The MAHA C9000 terminates when the cell reaches 1.48V (or -dV, whatever comes first), to get a "fully" charged cell, you need to keep it in the charger for 2 more hours. The charger continues to charge (100mA/h) the first 2 hours after terminating the fast charge. 
From my own experiences, the maximum charging efficiency is around 90%, so when your battery gives out 2500mAh, you have put in at least around 2750mAh.


----------



## CyberCT (Jun 21, 2011)

JA(me)S said:


> I may not always use NiMH, but when I do - I prefer Dos Equis.

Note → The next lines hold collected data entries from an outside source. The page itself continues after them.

-- pv_equiv track=rewrite | github.com/graphistry/pygraphistry | graphistry/compute/gfql/row_expr_text.py | gfql_find_matching_case_end
-- ===== SOURCE A (Python) =====
-- def gfql_find_matching_case_end(expr: str) -> int:
--     txt = expr.strip()
--     n = len(txt)
--     if n < 8:
--         return -1
--
--     def _is_word_boundary(pos: int) -> bool:
--         return pos < 0 or pos >= n or not (txt[pos].isalnum() or txt[pos] == "_")
--
--     in_single = False
--     in_double = False
--     escaped = False
--     depth = 0
--     i = 0
--     while i < n:
--         ch = txt[i]
--         if in_single or in_double:
--             if escaped:
--                 escaped = False
--                 i += 1
--                 continue
--             if ch == "\\":
--                 escaped = True
--                 i += 1
--                 continue
--             if in_single and ch == "'":
--                 in_single = False
--             elif in_double and ch == '"':
--                 in_double = False
--             i += 1
--             continue
--         if ch == "'":
--             in_single = True
--             i += 1
--             continue
--         if ch == '"':
--             in_double = True
--             i += 1
--             continue
--         if i + 4 <= n and txt[i : i + 4].upper() == "CASE":
--             if _is_word_boundary(i - 1) and _is_word_boundary(i + 4):
--                 depth += 1
--                 i += 4
--                 continue
--         if i + 3 <= n and txt[i : i + 3].upper() == "END":
--             if _is_word_boundary(i - 1) and _is_word_boundary(i + 3):
--                 if depth <= 0:
--                     return -1
--                 depth -= 1
--                 if depth == 0:
--                     return i + 2
--                 i += 3
--                 continue
--         i += 1
--     return -1
-- ===== SOURCE B (Python) =====
-- def gfql_find_matching_case_end(expr: str) -> int:
--     txt = expr.strip()
--     n = len(txt)
--     if n < 8:
--         return -1
--
--     # Pass 1: string-literal mask. mask[i] is True iff char i is consumed while a
--     # quote is open (an unclosed quote masks everything to the end of the text).
--     mask = []
--     quote = ''
--     esc = False
--     for ch in txt:
--         mask.append(quote != '')
--         if quote:
--             if esc:
--                 esc = False
--             elif ch == '\\':
--                 esc = True
--             elif ch == quote:
--                 quote = ''
--         elif ch == "'" or ch == '"':
--             quote = ch
--
--     def _word(c: str) -> bool:
--         return c.isalnum() or c == '_'
--
--     # Pass 2: flat scan over unmasked positions, tracking CASE/END nesting depth.
--     depth = 0
--     for i in range(n):
--         if mask[i]:
--             continue
--         if (txt[i:i + 4].upper() == "CASE"
--                 and (i == 0 or not _word(txt[i - 1]))
--                 and (i + 4 >= n or not _word(txt[i + 4]))):
--             depth += 1
--         elif (txt[i:i + 3].upper() == "END"
--                 and (i == 0 or not _word(txt[i - 1]))
--                 and (i + 3 >= n or not _word(txt[i + 3]))):
--             if depth <= 0:
--                 return -1
--             depth -= 1
--             if depth == 0:
--                 return i + 2
--     return -1
-- ===== Notes on version B (the rewrite author's own statement) =====
-- stated objective: alternative
-- what changed: A's single interleaved scan (quote/escape state, token tests and variable-length index jumps in one while loop) is split into two passes: pass 1 builds an explicit string-literal mask with the same quote/escape state machine, pass 2 is a flat one-step-at-a-time scan that skips masked positions and tracks CASE/END nesting depth.
import Mathlib
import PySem

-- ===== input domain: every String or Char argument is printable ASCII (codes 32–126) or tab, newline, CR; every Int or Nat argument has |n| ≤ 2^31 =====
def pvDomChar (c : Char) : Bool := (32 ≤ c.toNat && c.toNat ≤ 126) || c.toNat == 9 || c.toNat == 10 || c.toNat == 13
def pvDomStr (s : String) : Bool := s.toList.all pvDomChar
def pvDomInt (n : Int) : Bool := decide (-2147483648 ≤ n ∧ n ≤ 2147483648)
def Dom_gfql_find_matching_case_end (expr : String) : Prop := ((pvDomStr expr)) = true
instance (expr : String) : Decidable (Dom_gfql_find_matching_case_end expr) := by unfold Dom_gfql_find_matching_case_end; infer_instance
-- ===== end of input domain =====

-- B replaces A's single interleaved scan (quote state + token matching with jumps)
-- by two passes: a string-literal mask built first, then a flat depth scan; objective: alternative decomposition, not speed.

-- ===== PORT A =====
-- A's helper _is_word_boundary(pos): pos < 0 or pos >= n or not (txt[pos].isalnum() or txt[pos] == '_')
def pvBoundA (t : List Char) (n : Nat) (pos : Int) : Bool :=
  decide (pos < 0) || decide ((n : Int) ≤ pos) ||
    !(PySem.Chars.isalnum (t.getD pos.toNat ' ') || t.getD pos.toNat ' ' == '_')
-- pv_equiv track=rewrite | github.com/NinjaCoder8/compliance_dashbaord | app.py | default_enrollment_values
-- ===== SOURCE A (Python) =====
-- from typing import Optional, List
--
-- def default_enrollment_values(unique_vals: List[str]) -> List[str]:
--     # Heuristic: preselect values that look like sales/enrollments
--     lowered = {str(v).strip().lower() for v in unique_vals}
--     picks = []
--     keywords = [
--         "sale", "sold", "enroll", "policy", "bind", "conversion",
--         "app", "submit", "submitted", "s_app_submitted"
--     ]
--     for v in unique_vals:
--         vl = str(v).strip().lower()
--         if any(k in vl for k in keywords):
--             picks.append(v)
--     # If nothing matched, return empty (let user pick)
--     return picks
-- ===== SOURCE B (Python) =====
-- from typing import Optional, List
--
-- # Keyword lookup inverted: instead of searching each keyword inside the string,
-- # slide fixed-size windows over the string and look each window up in a hash set.
-- # "submitted" and "s_app_submitted" are omitted: any string containing them
-- # already contains "submit" / "app".
-- _KEYSET = frozenset(
--     ["sale", "sold", "enroll", "policy", "bind", "conversion", "app", "submit"]
-- )
-- _LENS = sorted({len(k) for k in _KEYSET})  # [3, 4, 6, 10]
--
-- def _hit(s: str) -> bool:
--     return any(
--         s[i:i + L] in _KEYSET
--         for L in _LENS
--         for i in range(len(s) - L + 1)
--     )
--
-- def default_enrollment_values(unique_vals: List[str]) -> List[str]:
--     return [v for v in unique_vals if _hit(str(v).strip().lower())]
-- ===== Notes on version B (the rewrite author's own statement) =====
-- stated objective: alternative
-- what changed: Inverts the matching loop: instead of searching each of the ten keywords as a substring of the value, B slides windows of the distinct keyword lengths over the normalized value and looks each window up in a frozenset (the two keywords subsumed by shorter ones are dropped); the unused 'lowered' set is removed and the result is a filter comprehension.
import Mathlib
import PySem

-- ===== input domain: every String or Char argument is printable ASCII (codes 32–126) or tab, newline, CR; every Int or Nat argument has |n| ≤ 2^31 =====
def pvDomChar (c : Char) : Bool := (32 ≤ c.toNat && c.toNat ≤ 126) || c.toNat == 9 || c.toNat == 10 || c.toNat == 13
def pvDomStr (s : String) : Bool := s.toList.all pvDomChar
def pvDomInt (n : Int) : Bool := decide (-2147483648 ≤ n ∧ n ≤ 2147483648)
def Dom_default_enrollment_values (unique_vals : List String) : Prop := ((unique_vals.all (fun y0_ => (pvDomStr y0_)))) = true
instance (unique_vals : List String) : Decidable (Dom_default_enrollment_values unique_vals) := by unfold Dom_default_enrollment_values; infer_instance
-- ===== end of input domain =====

-- B inverts the matching loop: it slides windows of the distinct keyword lengths over the
-- normalized value and looks each window up in a keyword set, instead of searching each
-- keyword as a substring; same exact return value (alternative decomposition).

-- ===== PORT A =====
def pvKeywordsA : List String :=
  ["sale", "sold", "enroll", "policy", "bind", "conversion",
   "app", "submit", "submitted", "s_app_submitted"]

def default_enrollment_values (unique_vals : List String) : List String :=
  let _lowered := PySem.Set.ofList (unique_vals.map (fun v => PySem.Str.lower (PySem.Str.strip v)))
  unique_vals.foldl (fun picks v =>
    let vl := PySem.Str.lower (PySem.Str.strip v)
    if pvKeywordsA.any (fun k => PySem.Str.isIn k vl) then picks ++ [v] else picks) []

-- ===== PORT B =====
def pvKeyset : List (List Char) :=
  ["sale".toList, "sold".toList, "enroll".toList, "policy".toList,
   "bind".toList, "conversion".toList, "app".toList, "submit".toList]

def pvLens : List Nat := [3, 4, 6, 10]

-- B's `_hit`: for each keyword length L, slide an L-wide window over s and look it up
-- (`range(len(s) - L + 1)` is empty when L > len(s); so is `List.range (s.length + 1 - L)`)
def pvHit (s : List Char) : Bool :=
  pvLens.any (fun L =>
    (List.range (s.length + 1 - L)).any (fun i => pvKeyset.contains ((s.drop i).take L)))

def default_enrollment_values_alt (unique_vals : List String) : List String :=
  unique_vals.filter (fun v => pvHit (PySem.Str.lower (PySem.Str.strip v)).toList)

-- ===== PRECONDITION & SPEC =====
def Spec_default_enrollment_values (unique_vals : List String) (out : List String) : Prop := out = default_enrollment_values_alt unique_vals
instance (unique_vals : List String) (out : List String) : Decidable (Spec_default_enrollment_values unique_vals out) := by unfold Spec_default_enrollment_values; infer_instance

-- ===== CLAIM =====
def Claim_equal_default_enrollment_values : Prop := ∀ (unique_vals : List String), Dom_default_enrollment_values unique_vals → Spec_default_enrollment_values unique_vals (default_enrollment_values unique_vals)

-- ===== LEMMAS AND PROOFS =====

-- a list is an infix of s exactly when it is some window of its own length
theorem infix_iff_window (k s : List Char) :
    k <:+: s ↔ ∃ i < s.length + 1 - k.length, (s.drop i).take k.length = k := by
  constructor
  · rintro ⟨pre, suf, rfl⟩
    refine ⟨pre.length, by simp; omega, ?_⟩
    simp
  · rintro ⟨i, _, heq⟩
    exact heq ▸ (((s.drop i).take_prefix k.length).isInfix.trans (s.drop_suffix i).isInfix)

-- B's window scan finds exactly the strings with a keyword of B's set as an infix
theorem pvHit_iff (s : List Char) :
    pvHit s = true ↔ ∃ k ∈ pvKeyset, k <:+: s := by
  simp only [pvHit, List.any_eq_true, List.mem_range, List.contains_iff_mem]
  constructor
  · rintro ⟨L, _, i, _, hk⟩
    exact ⟨(s.drop i).take L, hk,
      ((s.drop i).take_prefix L).isInfix.trans (s.drop_suffix i).isInfix⟩
  · rintro ⟨k, hk, hi⟩
    rcases (infix_iff_window k s).1 hi with ⟨i, hilt, heq⟩
    refine ⟨k.length, ?_, i, hilt, by rw [heq]; exact hk⟩
    simp only [pvKeyset, List.mem_cons, List.not_mem_nil, or_false] at hk
    rcases hk with rfl | rfl | rfl | rfl | rfl | rfl | rfl | rfl <;> decide

-- A's ten keywords match exactly when B's eight do: "submitted" and "s_app_submitted"
-- are subsumed by "submit" and "app"
theorem keywords_equiv (s : List Char) :
    (∃ k ∈ pvKeywordsA, k.toList <:+: s) ↔ ∃ k ∈ pvKeyset, k <:+: s := by
  constructor
  · rintro ⟨k, hk, hi⟩
    simp only [pvKeywordsA, List.mem_cons, List.not_mem_nil, or_false] at hk
    rcases hk with rfl | rfl | rfl | rfl | rfl | rfl | rfl | rfl | rfl | rfl
    · exact ⟨"sale".toList, by decide, hi⟩
    · exact ⟨"sold".toList, by decide, hi⟩
    · exact ⟨"enroll".toList, by decide, hi⟩
    · exact ⟨"policy".toList, by decide, hi⟩
    · exact ⟨"bind".toList, by decide, hi⟩
    · exact ⟨"conversion".toList, by decide, hi⟩
    · exact ⟨"app".toList, by decide, hi⟩
    · exact ⟨"submit".toList, by decide, hi⟩
    · exact ⟨"submit".toList, by decide,
        (show "submit".toList <:+: "submitted".toList by decide).trans hi⟩
    · exact ⟨"app".toList, by decide,
        (show "app".toList <:+: "s_app_submitted".toList by decide).trans hi⟩
  · rintro ⟨k, hk, hi⟩
    simp only [pvKeyset, List.mem_cons, List.not_mem_nil, or_false] at hk
    rcases hk with rfl | rfl | rfl | rfl | rfl | rfl | rfl | rfl
    · exact ⟨"sale", by decide, hi⟩
    · exact ⟨"sold", by decide, hi⟩
    · exact ⟨"enroll", by decide, hi⟩
    · exact ⟨"policy", by decide, hi⟩
    · exact ⟨"bind", by decide, hi⟩
    · exact ⟨"conversion", by decide, hi⟩
    · exact ⟨"app", by decide, hi⟩
    · exact ⟨"submit", by decide, hi⟩

-- the two per-value tests coincide
theorem test_eq (vl : String) :
    pvKeywordsA.any (fun k => PySem.Str.isIn k vl) = pvHit vl.toList := by
  rw [Bool.eq_iff_iff]
  simp only [List.any_eq_true, PySem.Str.isIn_eq, PySem.Chars.isIn_iff_infix]
  rw [pvHit_iff]
  exact keywords_equiv vl.toList

-- ===== VERDICT =====
theorem default_enrollment_values_spec : Claim_equal_default_enrollment_values := by
  intro unique_vals _
  unfold Spec_default_enrollment_values default_enrollment_values default_enrollment_values_alt
  rw [PySem.List.foldl_append_if_eq_filter, List.nil_append]
  exact List.filter_congr (fun v _ => test_eq _)
-- pv_equiv track=rewrite | github.com/agentmediaacc-cyber/tarasi | backups/real-admin-20260513-172015/services/profile_service.py | _build_saved_drivers
-- ===== SOURCE A (Python) =====
-- from typing import Any
--
-- def _build_saved_drivers(active: list[dict[str, Any]], completed: list[dict[str, Any]]) -> list[dict[str, str]]:
--     drivers = []
--     source = active + completed
--     for booking in source:
--         name = booking.get("driver_name") or "Tarasi chauffeur"
--         if any(item["name"] == name for item in drivers):
--             continue
--         drivers.append(
--             {
--                 "name": name,
--                 "vehicle": booking.get("preferred_vehicle") or booking.get("car") or "Premium vehicle",
--                 "rating": "4.9",
--             }
--         )
--         if len(drivers) == 3:
--             break
--     if not drivers:
--         drivers.append({"name": "Tarasi chauffeur", "vehicle": "Executive fleet", "rating": "4.9"})
--     return drivers
-- ===== SOURCE B (Python) =====
-- def _build_saved_drivers(active, completed):
--     # Recursive sieve: take the head booking, emit its entry, then filter every
--     # later booking with the same driver name out of the remainder and recurse
--     # with a decremented budget of 3.  No accumulator membership scans.
--     def pick(source, budget):
--         if budget == 0 or not source:
--             return []
--         head, rest = source[0], source[1:]
--         name = head.get("driver_name") or "Tarasi chauffeur"
--         entry = {
--             "name": name,
--             "vehicle": head.get("preferred_vehicle") or head.get("car") or "Premium vehicle",
--             "rating": "4.9",
--         }
--         survivors = [b for b in rest if (b.get("driver_name") or "Tarasi chauffeur") != name]
--         return [entry] + pick(survivors, budget - 1)
--
--     return pick(active + completed, 3) or [
--         {"name": "Tarasi chauffeur", "vehicle": "Executive fleet", "rating": "4.9"}
--     ]
-- ===== Notes on version B (the rewrite author's own statement) =====
-- stated objective: alternative
-- what changed: Replaced A's single scan that accumulates a drivers list, tests membership with any() against that accumulator, and breaks at length 3, by a recursive sieve: emit the head booking's entry, filter all same-named bookings out of the remaining source, and recurse with a budget of 3; no accumulator and no membership scan remain.
import Mathlib
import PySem

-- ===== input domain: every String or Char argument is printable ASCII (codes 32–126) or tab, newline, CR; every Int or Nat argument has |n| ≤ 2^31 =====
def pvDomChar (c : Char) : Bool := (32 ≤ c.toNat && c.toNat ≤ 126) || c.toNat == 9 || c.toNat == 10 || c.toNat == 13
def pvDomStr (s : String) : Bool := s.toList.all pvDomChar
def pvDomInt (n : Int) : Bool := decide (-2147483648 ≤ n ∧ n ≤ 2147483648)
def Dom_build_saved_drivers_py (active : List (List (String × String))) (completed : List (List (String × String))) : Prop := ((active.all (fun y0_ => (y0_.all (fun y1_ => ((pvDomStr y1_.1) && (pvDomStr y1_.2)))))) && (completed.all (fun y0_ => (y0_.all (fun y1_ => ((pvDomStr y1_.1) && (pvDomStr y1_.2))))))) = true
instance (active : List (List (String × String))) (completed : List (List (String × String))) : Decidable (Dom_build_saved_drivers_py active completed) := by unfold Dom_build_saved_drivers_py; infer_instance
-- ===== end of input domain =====

-- B replaces A's accumulate-and-membership-scan loop with an early break by a recursive
-- sieve: emit the head's entry, filter same-named bookings out of the remainder, recurse
-- with a budget of 3; alternative decomposition, same cost.

-- booking.get(k): first-match lookup in the association list (exact: a Python dict has unique keys)
def pvGetS (b : List (String × String)) (k : String) : String :=
  ((PySem.Dict.mk b).get? k).getD ""

-- `booking.get("driver_name") or "Tarasi chauffeur"` (None and "" are both falsy)
def pvNameOf (b : List (String × String)) : String :=
  let s := pvGetS b "driver_name"
  if s == "" then "Tarasi chauffeur" else s

-- the dict literal both Pythons build for a booking
def pvEntryOf (b : List (String × String)) (name : String) : List (String × String) :=
  let pv := pvGetS b "preferred_vehicle"
  let veh := if pv == "" then (let c := pvGetS b "car"; if c == "" then "Premium vehicle" else c) else pv
  [("name", name), ("vehicle", veh), ("rating", "4.9")]

-- `any(item["name"] == name for item in drivers)`
def pvHasName (drivers : List (List (String × String))) (name : String) : Bool :=
  drivers.any (fun item => (PySem.Dict.mk item).get? "name" == some name)

-- ===== PORT A =====
-- the for-loop with `continue` and `break` at len == 3
def pvLoopA : List (List (String × String)) → List (List (String × String)) → List (List (String × String))
  | [], drivers => drivers
  | b :: rest, drivers =>
      let name := pvNameOf b
      if pvHasName drivers name then
        pvLoopA rest drivers
      else
        let drivers' := drivers ++ [pvEntryOf b name]
        if drivers'.length == 3 then drivers' else pvLoopA rest drivers'

def build_saved_drivers_py (active : List (List (String × String))) (completed : List (List (String × String))) : List (List (String × String)) :=
  let drivers := pvLoopA (active ++ completed) []
  if drivers.isEmpty then [[("name", "Tarasi chauffeur"), ("vehicle", "Executive fleet"), ("rating", "4.9")]]
  else drivers

-- ===== PORT B =====
-- the recursive sieve `pick(source, budget)`: head's entry, then recurse on the
-- remainder filtered of same-named bookings, budget decremented
def pvPickB : Nat → List (List (String × String)) → List (List (String × String))
  | 0, _ => []
  | _ + 1, [] => []
  | n + 1, b :: rest =>
      let name := pvNameOf b
      pvEntryOf b name :: pvPickB n (rest.filter (fun b' => pvNameOf b' != name))

def build_saved_drivers_py_alt (active : List (List (String × String))) (completed : List (List (String × String))) : List (List (String × String)) :=
  let result := pvPickB 3 (active ++ completed)
  if result.isEmpty then [[("name", "Tarasi chauffeur"), ("vehicle", "Executive fleet"), ("rating", "4.9")]]
  else result

-- ===== PRECONDITION & SPEC =====
def Spec_build_saved_drivers_py (active : List (List (String × String))) (completed : List (List (String × String))) (out : List (List (String × String))) : Prop := out = build_saved_drivers_py_alt active completed
instance (active : List (List (String × String))) (completed : List (List (String × String))) (out : List (List (String × String))) : Decidable (Spec_build_saved_drivers_py active completed out) := by unfold Spec_build_saved_drivers_py; infer_instance

-- ===== CLAIM (what is proved, stated in full; the proofs are below) =====
def Claim_equal_build_saved_drivers_py : Prop := ∀ (active : List (List (String × String))) (completed : List (List (String × String))), Dom_build_saved_drivers_py active completed → Spec_build_saved_drivers_py active completed (build_saved_drivers_py active completed)

-- ===== LEMMAS AND PROOFS =====

lemma pick_nil (n : Nat) : pvPickB n [] = [] := by cases n <;> rfl

-- appending the entry built for `name` adds exactly `name` to the seen names
lemma pvHasName_append (drivers : List (List (String × String))) (b : List (String × String)) (name n : String) :
    pvHasName (drivers ++ [pvEntryOf b name]) n = (pvHasName drivers n || (n == name)) := by
  by_cases h : n = name
  · subst h; simp [pvHasName, List.any_append, pvEntryOf, PySem.Dict.get?_mk_cons]
  · simp only [pvHasName, List.any_append, pvEntryOf]
    have h1 : (name == n) = false := by simpa using fun hh : name = n => h hh.symm
    have h2 : (n == name) = false := by simpa using h
    simp [h1, h2, PySem.Dict.get?_mk_cons]

-- surviving A's membership test against `drivers ++ [entry]` = surviving it against
-- `drivers` AND B's name filter
lemma pred_split (drivers : List (List (String × String))) (b : List (String × String)) (x : List (String × String)) :
    ((!pvHasName drivers (pvNameOf x)) && (pvNameOf x != pvNameOf b))
      = !pvHasName (drivers ++ [pvEntryOf b (pvNameOf b)]) (pvNameOf x) := by
  rw [pvHasName_append, Bool.not_or]; simp [bne]

-- main invariant: A's loop continued from `drivers` (< 3 entries) equals `drivers`
-- followed by B's sieve with the remaining budget on the not-yet-seen bookings
lemma loopA_eq_pick (src : List (List (String × String))) :
    ∀ drivers : List (List (String × String)), drivers.length < 3 →
      pvLoopA src drivers
        = drivers ++ pvPickB (3 - drivers.length) (src.filter (fun b => !pvHasName drivers (pvNameOf b))) := by
  induction src with
  | nil => intro drivers _; simp [pvLoopA, pick_nil]
  | cons b rest ih =>
      intro drivers hlen
      simp only [pvLoopA]
      by_cases hn : pvHasName drivers (pvNameOf b)
      · rw [if_pos hn, ih drivers hlen]
        have : List.filter (fun b' => !pvHasName drivers (pvNameOf b')) (b :: rest)
            = List.filter (fun b' => !pvHasName drivers (pvNameOf b')) rest := by
          simp [hn]
        rw [this]
      · have hn' : pvHasName drivers (pvNameOf b) = false := by simpa using hn
        rw [if_neg hn]
        have hfc : List.filter (fun b' => !pvHasName drivers (pvNameOf b')) (b :: rest)
            = b :: List.filter (fun b' => !pvHasName drivers (pvNameOf b')) rest := by
          simp [hn']
        obtain ⟨m, hm⟩ : ∃ m, 3 - drivers.length = m + 1 := ⟨2 - drivers.length, by omega⟩
        rw [hfc, hm]
        simp only [pvPickB]
        have hcomb : (List.filter (fun b' => !pvHasName drivers (pvNameOf b')) rest).filter
              (fun b' => pvNameOf b' != pvNameOf b)
            = rest.filter (fun x => !pvHasName (drivers ++ [pvEntryOf b (pvNameOf b)]) (pvNameOf x)) := by
          rw [List.filter_filter]
          exact List.filter_congr (fun x _ => by rw [Bool.and_comm, pred_split])
        by_cases h3 : (drivers ++ [pvEntryOf b (pvNameOf b)]).length == 3
        · rw [if_pos h3]
          have hl : drivers.length = 2 := by
            have := (beq_iff_eq).mp h3; simp at this; omega
          have hm0 : m = 0 := by omega
          subst hm0
          simp [pvPickB]
        · rw [if_neg (by simpa using h3)]
          have hlen' : (drivers ++ [pvEntryOf b (pvNameOf b)]).length < 3 := by
            have hne : ¬ (drivers ++ [pvEntryOf b (pvNameOf b)]).length = 3 := by
              intro hh; exact absurd ((beq_iff_eq).mpr hh) (by simpa using h3)
            simp at hne ⊢; omega
          rw [ih _ hlen', hcomb]
          have hmm : 3 - (drivers ++ [pvEntryOf b (pvNameOf b)]).length = m := by
            simp at hm ⊢; omega
          rw [hmm]; simp

-- ===== VERDICT (by name: the statement is the Claim_ definition above) =====
theorem build_saved_drivers_py_spec : Claim_equal_build_saved_drivers_py := by
  intro active completed _
  unfold Spec_build_saved_drivers_py build_saved_drivers_py build_saved_drivers_py_alt
  have h := loopA_eq_pick (active ++ completed) [] (by simp)
  simp only [List.length_nil, Nat.sub_zero, List.nil_append] at h
  rw [h]
  have : (active ++ completed).filter (fun b => !pvHasName [] (pvNameOf b)) = active ++ completed := by
    simp [pvHasName]
  rw [this]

Stay lit, my friends...
> 
> - Jas.



I laugh every time I see those commercials on TV!!


----------



## damn_hammer (Jun 29, 2011)

i was surprised to find yesterday that the eneloop xx's do not work in one of my 1xaa lights. i tried six different xx's that have been waiting for use since i broke them in a few weeks ago on my maha c9000. the light is the brinkmann armormax as discussed here: http://www.candlepowerforums.com/vb...an-single-AA&p=3018556&viewfull=1#post3018556

have never had any problems with duraloops, l91, or rayovac alkalines working in the same light. looking at the the + contact nipple it does look shorter than the duraloop (first gen eneloop). have others noticed this, or seen compatibility problems?


----------



## Lite_me (Jul 3, 2011)

damn_hammer said:


> i was surprised to find yesterday that the eneloop xx's do not work in one of my 1xaa lights. i tried six different xx's that have been waiting for use since i broke them in a few weeks ago on my maha c9000. the light is the brinkmann armormax as discussed here: http://www.candlepowerforums.com/vb...an-single-AA&p=3018556&viewfull=1#post3018556
> 
> have never had any problems with duraloops, l91, or rayovac alkalines working in the same light. * looking at the the + contact nipple it does look shorter than the duraloop (first gen eneloop)*. have others noticed this, or seen compatibility problems?


I had to take a look at mine. I see what you're talking about. The body of the XX cell appears to be slightly taller, while the nipple is a bit shorter. Not much tho. Overall, the XX cell is exactly the same length as a standard Eneloop. I don't anticipate a problem with them, and they worked in every AA light I could muster up. The Brinkmann Armormax must have some close tolerances around the + contact. There were no shots showing the head to see what is hitting the cell side rather than making contact in your link. 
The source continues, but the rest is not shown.